A: All tasks must implement the run() method

185. What is the GregorianCalendar class?
A: The GregorianCalendar provides support for traditional Western calendars

186. What is the SimpleTimeZone class?
A: The SimpleTimeZone class provides support for a Gregorian calendar .

187. What is the difference between the size and capacity of a Vector?
A: The size is the number of elements actually stored in the vector, while capacity is the maximum number of elements it can store at a given instance of time.

188. Can a vector contain heterogenous objects?
A: Yes a Vector can contain heterogenous objects. Because a Vector stores everything in terms of Object.

189. What is an enumeration?
A: An enumeration is an interface containing methods for accessing the underlying data structure from which the enumeration is obtained. It allows sequential access to all the elements stored in the collection.

190. What is difference between Path and Classpath?
A: Path and Classpath are operating system level environment variales. Path is defines where the system can find the executables(.exe) files and classpath is used to specify the location of .class files.

191. Can a class declared as private be accessed outside it’s package?
A: No, it’s not possible to accessed outside it’s package.

192. What are the restriction imposed on a static method or a static block of code?
A: A static method should not refer to instance variables without creating an instance and cannot use “this” operator to refer the instance.

240. Can an Interface extend another Interface?
Yes an Interface can inherit another Interface, for that matter an Interface can extend more than one Interface.

241. Which object oriented Concept is achieved by using overloading and overriding?
Polymorphism

242. What is an object’s lock and which object’s have locks?
An object’s lock is a mechanism that is used by multiple threads to obtain synchronized access to the object. A thread may execute a synchronized method of an object only after it has acquired the object’s lock.

243. What is Downcasting?
It is the casting from a general to a more specific type, i.e. casting down the hierarchy.

244. What are order of precedence and associativity and how are they used?
Order of precedence determines the order in which operators are evaluated in expressions. Associatity determines whether an expression is evaluated left-to-right or right-to-left.

245. If a method is declared as protected, where may the method be accessed?
A protected method may only be accessed by classes or interfaces of the same package or by subclasses of the class in which it is declared.

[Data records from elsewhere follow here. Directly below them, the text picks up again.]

theorem ports_eq (list1 list2 : List String) :
    list_compare_py list1 list2 = list_compare_py_alt list1 list2 := by
  unfold list_compare_py list_compare_py_alt
  -- ---------- A side ----------
  have hk1 : (list1.foldl (fun d i => d.insert i 1) (PySem.Dict.empty : PySem.Dict String Int)).keys
      = PySem.Set.ofList list1 := by
    have := PySem.Dict.keys_foldl_insert (l := list1) (f := fun _ _ => (1:Int))
      (d := (PySem.Dict.empty : PySem.Dict String Int))
    simpa [PySem.Set.update_nil_left] using this
  have hk2 : (list2.foldl (fun d i => d.insert i 1) (PySem.Dict.empty : PySem.Dict String Int)).keys
      = PySem.Set.ofList list2 := by
    have := PySem.Dict.keys_foldl_insert (l := list2) (f := fun _ _ => (1:Int))
      (d := (PySem.Dict.empty : PySem.Dict String Int))
    simpa [PySem.Set.update_nil_left] using this
  have hc1 : ∀ k, (list1.foldl (fun d i => d.insert i 1) (PySem.Dict.empty : PySem.Dict String Int)).contains k
      = decide (k ∈ list1) := by
    intro k
    rw [PySem.Dict.contains_eq_decide_mem_keys, hk1]
    simp [PySem.Set.mem_ofList]
  have hcomm : ((list2.foldl (fun d i => d.insert i 1) (PySem.Dict.empty : PySem.Dict String Int)).keys.foldl
        (fun d i => if (list1.foldl (fun d i => d.insert i 1) (PySem.Dict.empty : PySem.Dict String Int)).contains i
          then d.insert i 1 else d) (PySem.Dict.empty : PySem.Dict String Int)).items
      = ((PySem.Set.ofList list2).filter (fun i => decide (i ∈ list1))).map (fun k => (k, (1:Int))) := by
    rw [hk2, items_fold_if _ _ (PySem.Set.nodup_ofList _)]
    congr 1
    exact List.filter_congr (fun i _ => hc1 i)
  have hck : ((list2.foldl (fun d i => d.insert i 1) (PySem.Dict.empty : PySem.Dict String Int)).keys.foldl
        (fun d i => if (list1.foldl (fun d i => d.insert i 1) (PySem.Dict.empty : PySem.Dict String Int)).contains i
          then d.insert i 1 else d) (PySem.Dict.empty : PySem.Dict String Int)).keys
      = (PySem.Set.ofList list2).filter (fun i => decide (i ∈ list1)) := by
    have hkeq : ∀ d : PySem.Dict String Int, d.keys = d.items.map Prod.fst := fun _ => rfl
    rw [hkeq, hcomm, List.map_map]
    simp [Function.comp_def]
  have hcc : ∀ k, ((list2.foldl (fun d i => d.insert i 1) (PySem.Dict.empty : PySem.Dict String Int)).keys.foldl
        (fun d i => if (list1.foldl (fun d i => d.insert i 1) (PySem.Dict.empty : PySem.Dict String Int)).contains i
          then d.insert i 1 else d) (PySem.Dict.empty : PySem.Dict String Int)).contains k
      = (decide (k ∈ list2) && decide (k ∈ list1)) := by
    intro k
    rw [PySem.Dict.contains_eq_decide_mem_keys, hck]
    by_cases h1 : k ∈ list1 <;> by_cases h2 : k ∈ list2 <;>
      simp [List.mem_filter, PySem.Set.mem_ofList, h1, h2]
  have honly1 : ((list1.foldl (fun d i => d.insert i 1) (PySem.Dict.empty : PySem.Dict String Int)).keys.foldl
        (fun d i => if !(((list2.foldl (fun d i => d.insert i 1) (PySem.Dict.empty : PySem.Dict String Int)).keys.foldl
        (fun d i => if (list1.foldl (fun d i => d.insert i 1) (PySem.Dict.empty : PySem.Dict String Int)).contains i
          then d.insert i 1 else d) (PySem.Dict.empty : PySem.Dict String Int)).contains i) then d.insert i 1 else d)
        (PySem.Dict.empty : PySem.Dict String Int)).items
      = ((PySem.Set.ofList list1).filter (fun i => !decide (i ∈ list2))).map (fun k => (k, (1:Int))) := by
    rw [hk1, items_fold_if _ _ (PySem.Set.nodup_ofList _)]
    congr 1
    apply List.filter_congr
    intro i hi
    have hi1 : i ∈ list1 := (PySem.Set.mem_ofList _ _).mp hi
    rw [hcc]
    simp [hi1]
  have honly2 : ((list2.foldl (fun d i => d.insert i 1) (PySem.Dict.empty : PySem.Dict String Int)).keys.foldl
        (fun d i => if !(((list2.foldl (fun d i => d.insert i 1) (PySem.Dict.empty : PySem.Dict String Int)).keys.foldl
        (fun d i => if (list1.foldl (fun d i => d.insert i 1) (PySem.Dict.empty : PySem.Dict String Int)).contains i
          then d.insert i 1 else d) (PySem.Dict.empty : PySem.Dict String Int)).contains i) then d.insert i 1 else d)
        (PySem.Dict.empty : PySem.Dict String Int)).items
      = ((PySem.Set.ofList list2).filter (fun i => !decide (i ∈ list1))).map (fun k => (k, (1:Int))) := by
    rw [items_fold_if _ _ (by rw [hk2]; exact PySem.Set.nodup_ofList _)]
    congr 1
    have step : ((list2.foldl (fun d i => d.insert i 1) (PySem.Dict.empty : PySem.Dict String Int)).keys).filter
        (fun i => !(((list2.foldl (fun d i => d.insert i 1) (PySem.Dict.empty : PySem.Dict String Int)).keys.foldl
        (fun d i => if (list1.foldl (fun d i => d.insert i 1) (PySem.Dict.empty : PySem.Dict String Int)).contains i
          then d.insert i 1 else d) (PySem.Dict.empty : PySem.Dict String Int)).contains i))
        = ((list2.foldl (fun d i => d.insert i 1) (PySem.Dict.empty : PySem.Dict String Int)).keys).filter
        (fun i => !decide (i ∈ list1)) := by
      apply List.filter_congr
      intro i hi
      have hi2 : i ∈ list2 := by
        rw [hk2] at hi
        exact (PySem.Set.mem_ofList _ _).mp hi
      rw [hcc]
      simp [hi2]
    rw [step, hk2]
  -- ---------- B side ----------
  have hkf : (list1.foldl (fun d x => d.insert x (PySem.Int.bor (d.getD x 0) 1))
      (list2.foldl (fun d x => d.insert x 2) (PySem.Dict.empty : PySem.Dict String Int))).keys
      = PySem.Set.ofList list2 ++ (PySem.Set.ofList list1).filter (fun y => !decide (y ∈ list2)) := by
    have h1 := PySem.Dict.keys_foldl_insert (l := list1)
      (f := fun d x => PySem.Int.bor (d.getD x 0) 1)
      (d := list2.foldl (fun d x => d.insert x 2) (PySem.Dict.empty : PySem.Dict String Int))
    have h0 := PySem.Dict.keys_foldl_insert (l := list2) (f := fun _ _ => (2:Int))
      (d := (PySem.Dict.empty : PySem.Dict String Int))
    rw [h1, h0, PySem.Dict.keys_empty, PySem.Set.update_nil_left, PySem.Set.update_eq_append_filter]
    congr 1
    apply List.filter_congr
    intro y _
    simp [PySem.Set.contains, PySem.Set.mem_ofList]
  have hnf : (list1.foldl (fun d x => d.insert x (PySem.Int.bor (d.getD x 0) 1))
      (list2.foldl (fun d x => d.insert x 2) (PySem.Dict.empty : PySem.Dict String Int))).keys.Nodup := by
    rw [hkf]
    have := PySem.Dict.nodup_keys_foldl_insert (l := list1)
      (f := fun d x => PySem.Int.bor (d.getD x 0) 1)
      (d := list2.foldl (fun d x => d.insert x 2) (PySem.Dict.empty : PySem.Dict String Int))
      (PySem.Dict.nodup_keys_foldl_insert _ _ _ PySem.Dict.nodup_keys_empty)
    rwa [hkf] at this
  have hgf : ∀ k, (list1.foldl (fun d x => d.insert x (PySem.Int.bor (d.getD x 0) 1))
      (list2.foldl (fun d x => d.insert x 2) (PySem.Dict.empty : PySem.Dict String Int))).getD k 0 = (fun k => if k ∈ list1 then (if k ∈ list2 then (3:Int) else 1) else (if k ∈ list2 then 2 else 0)) k := by
    intro k
    rw [getD_fold_bor, getD_fold_const]
    simp only [PySem.Dict.getD_empty]
    split_ifs <;> rfl
  have hfitems : (list1.foldl (fun d x => d.insert x (PySem.Int.bor (d.getD x 0) 1))
      (list2.foldl (fun d x => d.insert x 2) (PySem.Dict.empty : PySem.Dict String Int))).items
      = (PySem.Set.ofList list2 ++ (PySem.Set.ofList list1).filter (fun y => !decide (y ∈ list2))).map
          (fun k => (k, (fun k => if k ∈ list1 then (if k ∈ list2 then (3:Int) else 1) else (if k ∈ list2 then 2 else 0)) k)) := by
    rw [PySem.Dict.items_eq_map_keys _ hnf 0, hkf]
    exact List.map_congr_left (fun k _ => by rw [hgf])
  have hpsnd : ((list1.foldl (fun d x => d.insert x (PySem.Int.bor (d.getD x 0) 1))
      (list2.foldl (fun d x => d.insert x 2) (PySem.Dict.empty : PySem.Dict String Int))).items.map Prod.fst).Nodup := hnf
  have hB3 : ((list1.foldl (fun d x => d.insert x (PySem.Int.bor (d.getD x 0) 1))
      (list2.foldl (fun d x => d.insert x 2) (PySem.Dict.empty : PySem.Dict String Int))).items.foldl
        (fun d p => if p.2 == (3:Int) then d.insert p.1 1 else d)
        (PySem.Dict.empty : PySem.Dict String Int)).items
      = ((PySem.Set.ofList list2).filter (fun i => decide (i ∈ list1))).map (fun k => (k, (1:Int))) := by
    rw [items_fold_if_pairs _ _ hpsnd, hfitems, List.filter_map, List.map_map]
    simp only [Function.comp_def]
    rw [List.filter_append]
    have e1 : (PySem.Set.ofList list2).filter (fun k => (fun k => if k ∈ list1 then (if k ∈ list2 then (3:Int) else 1) else (if k ∈ list2 then 2 else 0)) k == (3:Int))
        = (PySem.Set.ofList list2).filter (fun i => decide (i ∈ list1)) := by
      apply List.filter_congr
      intro k hk
      have h2 : k ∈ list2 := (PySem.Set.mem_ofList _ _).mp hk
      by_cases h1 : k ∈ list1 <;> simp [h1, h2]
    have e2 : ((PySem.Set.ofList list1).filter (fun y => !decide (y ∈ list2))).filter
        (fun k => (fun k => if k ∈ list1 then (if k ∈ list2 then (3:Int) else 1) else (if k ∈ list2 then 2 else 0)) k == (3:Int)) = [] := by
      rw [List.filter_filter]
      apply List.filter_eq_nil_iff.mpr
      intro a ha
      have h1 : a ∈ list1 := (PySem.Set.mem_ofList _ _).mp ha
      by_cases h2 : a ∈ list2 <;> simp [h1, h2]
    rw [e1, e2, List.append_nil]
  have hB1 : ((list1.foldl (fun d x => d.insert x (PySem.Int.bor (d.getD x 0) 1))
      (list2.foldl (fun d x => d.insert x 2) (PySem.Dict.empty : PySem.Dict String Int))).items.foldl
        (fun d p => if !(p.2 == (3:Int)) && (p.2 == (1:Int)) then d.insert p.1 1 else d)
        (PySem.Dict.empty : PySem.Dict String Int)).items
      = ((PySem.Set.ofList list1).filter (fun i => !decide (i ∈ list2))).map (fun k => (k, (1:Int))) := by
    rw [items_fold_if_pairs _ _ hpsnd, hfitems, List.filter_map, List.map_map]
    simp only [Function.comp_def]
    rw [List.filter_append]
    have e1 : (PySem.Set.ofList list2).filter (fun k => !((fun k => if k ∈ list1 then (if k ∈ list2 then (3:Int) else 1) else (if k ∈ list2 then 2 else 0)) k == (3:Int)) && ((fun k => if k ∈ list1 then (if k ∈ list2 then (3:Int) else 1) else (if k ∈ list2 then 2 else 0)) k == (1:Int))) = [] := by
      apply List.filter_eq_nil_iff.mpr
      intro a ha
      have h2 : a ∈ list2 := (PySem.Set.mem_ofList _ _).mp ha
      by_cases h1 : a ∈ list1 <;> simp [h1, h2]
    have e2 : ((PySem.Set.ofList list1).filter (fun y => !decide (y ∈ list2))).filter
        (fun k => !((fun k => if k ∈ list1 then (if k ∈ list2 then (3:Int) else 1) else (if k ∈ list2 then 2 else 0)) k == (3:Int)) && ((fun k => if k ∈ list1 then (if k ∈ list2 then (3:Int) else 1) else (if k ∈ list2 then 2 else 0)) k == (1:Int)))
        = (PySem.Set.ofList list1).filter (fun y => !decide (y ∈ list2)) := by
      rw [List.filter_filter]
      apply List.filter_congr
      intro a ha
      have h1 : a ∈ list1 := (PySem.Set.mem_ofList _ _).mp ha
      by_cases h2 : a ∈ list2 <;> simp [h1, h2]
    rw [e1, e2, List.nil_append]
  have hB2 : ((list1.foldl (fun d x => d.insert x (PySem.Int.bor (d.getD x 0) 1))
      (list2.foldl (fun d x => d.insert x 2) (PySem.Dict.empty : PySem.Dict String Int))).items.foldl
        (fun d p => if !(p.2 == (3:Int)) && !(p.2 == (1:Int)) then d.insert p.1 1 else d)
        (PySem.Dict.empty : PySem.Dict String Int)).items
      = ((PySem.Set.ofList list2).filter (fun i => !decide (i ∈ list1))).map (fun k => (k, (1:Int))) := by
    rw [items_fold_if_pairs _ _ hpsnd, hfitems, List.filter_map, List.map_map]
    simp only [Function.comp_def]
    rw [List.filter_append]
    have e1 : (PySem.Set.ofList list2).filter (fun k => !((fun k => if k ∈ list1 then (if k ∈ list2 then (3:Int) else 1) else (if k ∈ list2 then 2 else 0)) k == (3:Int)) && !((fun k => if k ∈ list1 then (if k ∈ list2 then (3:Int) else 1) else (if k ∈ list2 then 2 else 0)) k == (1:Int)))
        = (PySem.Set.ofList list2).filter (fun i => !decide (i ∈ list1)) := by
      apply List.filter_congr
      intro k hk
      have h2 : k ∈ list2 := (PySem.Set.mem_ofList _ _).mp hk
      by_cases h1 : k ∈ list1 <;> simp [h1, h2]
    have e2 : ((PySem.Set.ofList list1).filter (fun y => !decide (y ∈ list2))).filter
        (fun k => !((fun k => if k ∈ list1 then (if k ∈ list2 then (3:Int) else 1) else (if k ∈ list2 then 2 else 0)) k == (3:Int)) && !((fun k => if k ∈ list1 then (if k ∈ list2 then (3:Int) else 1) else (if k ∈ list2 then 2 else 0)) k == (1:Int))) = [] := by
      rw [List.filter_filter]
      apply List.filter_eq_nil_iff.mpr
      intro a ha
      have h1 : a ∈ list1 := (PySem.Set.mem_ofList _ _).mp ha
      by_cases h2 : a ∈ list2 <;> simp [h1, h2]
    rw [e1, e2, List.append_nil]
  -- ---------- assemble ----------
  simp only [triple_proj]
  rw [honly1, honly2, hcomm, hB1, hB2, hB3]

246. What is the difference between inner class and nested class?
When a class is defined within a scope of another class, then it becomes inner class. If the access modifier of the inner class is static, then it becomes nested class.

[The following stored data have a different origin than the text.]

-- pointwise: pvKey picks out each name / the unmapped remainder
lemma key_is0 (s : String) : decide (pvKey s = 0) = decide (s = "sentenca") := by
  unfold pvKey; split_ifs <;> simp_all
lemma key_is1 (s : String) : decide (pvKey s = 1) = decide (s = "acordao") := by
  unfold pvKey; split_ifs <;> simp_all
lemma key_is2 (s : String) : decide (pvKey s = 2) = decide (s = "sentenca_homologacao") := by
  unfold pvKey; split_ifs <;> simp_all
lemma key_is3 (s : String) : decide (pvKey s = 3) = decide (s = "certidao_citacao") := by
  unfold pvKey; split_ifs <;> simp_all
lemma key_is4 (s : String) : decide (pvKey s = 4) = decide (s = "certidao_intimacao") := by
  unfold pvKey; split_ifs <;> simp_all
lemma key_is5 (s : String) : decide (pvKey s = 5) = decide (s = "pedido_cumprimento") := by
  unfold pvKey; split_ifs <;> simp_all
lemma key_is6 (s : String) : decide (pvKey s = 6) = decide (s = "planilha_calculo") := by
  unfold pvKey; split_ifs <;> simp_all
lemma key_is7 (s : String) : decide (pvKey s = 7) = !(pvOrdem.contains s) := by
  unfold pvKey pvOrdem; split_ifs <;> simp_all

-- one ordered bucket, filtered and formatted, is one step of A's first loop
lemma bucket_step (textos : List (String × String)) (name : String)
    (h : (textos.map Prod.fst).Nodup) :
    ((textos.filter (fun kv => decide (kv.1 = name))).filter (fun kv => kv.2 != "")).map
        (fun kv => pvFmt kv.1 kv.2)
      = (match PySem.Dict.get? (PySem.Dict.mk textos) name with
         | some t => if t != "" then [pvFmt name t] else []
         | none => []) := by
  rw [filter_eq_lookup textos name h]
  cases PySem.Dict.get? (PySem.Dict.mk textos) name with
  | none => simp
  | some v => by_cases hv : (v != "") = true <;> simp [hv]

-- ===== VERDICT (by name: the statement is the Claim_ definition above) =====
theorem montar_texto_documentos_py_spec : Claim_equal_montar_texto_documentos_py := by
  intro textos _ hpre
  unfold Spec_montar_texto_documentos_py montar_texto_documentos_py montar_texto_documentos_py_alt
  dsimp only
  rw [funext (fun kv : String × String => pvKey_eq kv.1),
    sorted_buckets (fun kv => pvKey kv.1) 8 textos (fun x _ => pvKey_bounds x.1),
    show pvInts 8 = [0, 1, 2, 3, 4, 5, 6, 7] from by decide]
  simp only [List.flatMap_cons, List.flatMap_nil, List.append_nil, List.filter_append,
    List.map_append]
  rw [List.filter_congr (p := fun y : String × String => decide (pvKey y.1 = 0))
    (q := fun y : String × String => decide (y.1 = "sentenca")) (fun x _ => key_is0 x.1)]
  rw [List.filter_congr (p := fun y : String × String => decide (pvKey y.1 = 1))
    (q := fun y : String × String => decide (y.1 = "acordao")) (fun x _ => key_is1 x.1)]
  rw [List.filter_congr (p := fun y : String × String => decide (pvKey y.1 = 2))
    (q := fun y : String × String => decide (y.1 = "sentenca_homologacao")) (fun x _ => key_is2 x.1)]
  rw [List.filter_congr (p := fun y : String × String => decide (pvKey y.1 = 3))
    (q := fun y : String × String => decide (y.1 = "certidao_citacao")) (fun x _ => key_is3 x.1)]
  rw [List.filter_congr (p := fun y : String × String => decide (pvKey y.1 = 4))
    (q := fun y : String × String => decide (y.1 = "certidao_intimacao")) (fun x _ => key_is4 x.1)]
  rw [List.filter_congr (p := fun y : String × String => decide (pvKey y.1 = 5))
    (q := fun y : String × String => decide (y.1 = "pedido_cumprimento")) (fun x _ => key_is5 x.1)]
  rw [List.filter_congr (p := fun y : String × String => decide (pvKey y.1 = 6))
    (q := fun y : String × String => decide (y.1 = "planilha_calculo")) (fun x _ => key_is6 x.1)]
  rw [List.filter_congr (p := fun y : String × String => decide (pvKey y.1 = 7))
    (q := fun y : String × String => !(pvOrdem.contains y.1)) (fun x _ => key_is7 x.1)]
  rw [bucket_step textos "sentenca" hpre, bucket_step textos "acordao" hpre,
    bucket_step textos "sentenca_homologacao" hpre, bucket_step textos "certidao_citacao" hpre,
    bucket_step textos "certidao_intimacao" hpre, bucket_step textos "pedido_cumprimento" hpre,
    bucket_step textos "planilha_calculo" hpre]
  rw [loopA1, PySem.List.foldl_append_if, List.filter_filter,
    List.filter_congr (fun x _ => Bool.and_comm _ _)]
  simp only [pvOrdem, List.flatMap_cons, List.flatMap_nil, List.append_nil, List.nil_append,
    List.append_assoc]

247. What restrictions are placed on method overriding?
Overridden methods must have the same name, argument list, and return type. The overriding method may not limit the access of the method it overrides.

248. What is constructor chaining and how is it achieved in Java?
A child object constructor always first needs to construct its parent. In Java it is done via an implicit call to the no-args constructor as the first statement.

249. Can a double value be cast to a byte?
Yes, a double value can be cast to a byte.

250. How does a try statement determine which catch clause should be used to handle an exception?
When an exception is thrown within the body of a try statement, the catch clauses of the try statement are examined in the order in which they appear. The first catch clause that is capable of handling the exception is executed. The remaining catch clauses are ignored.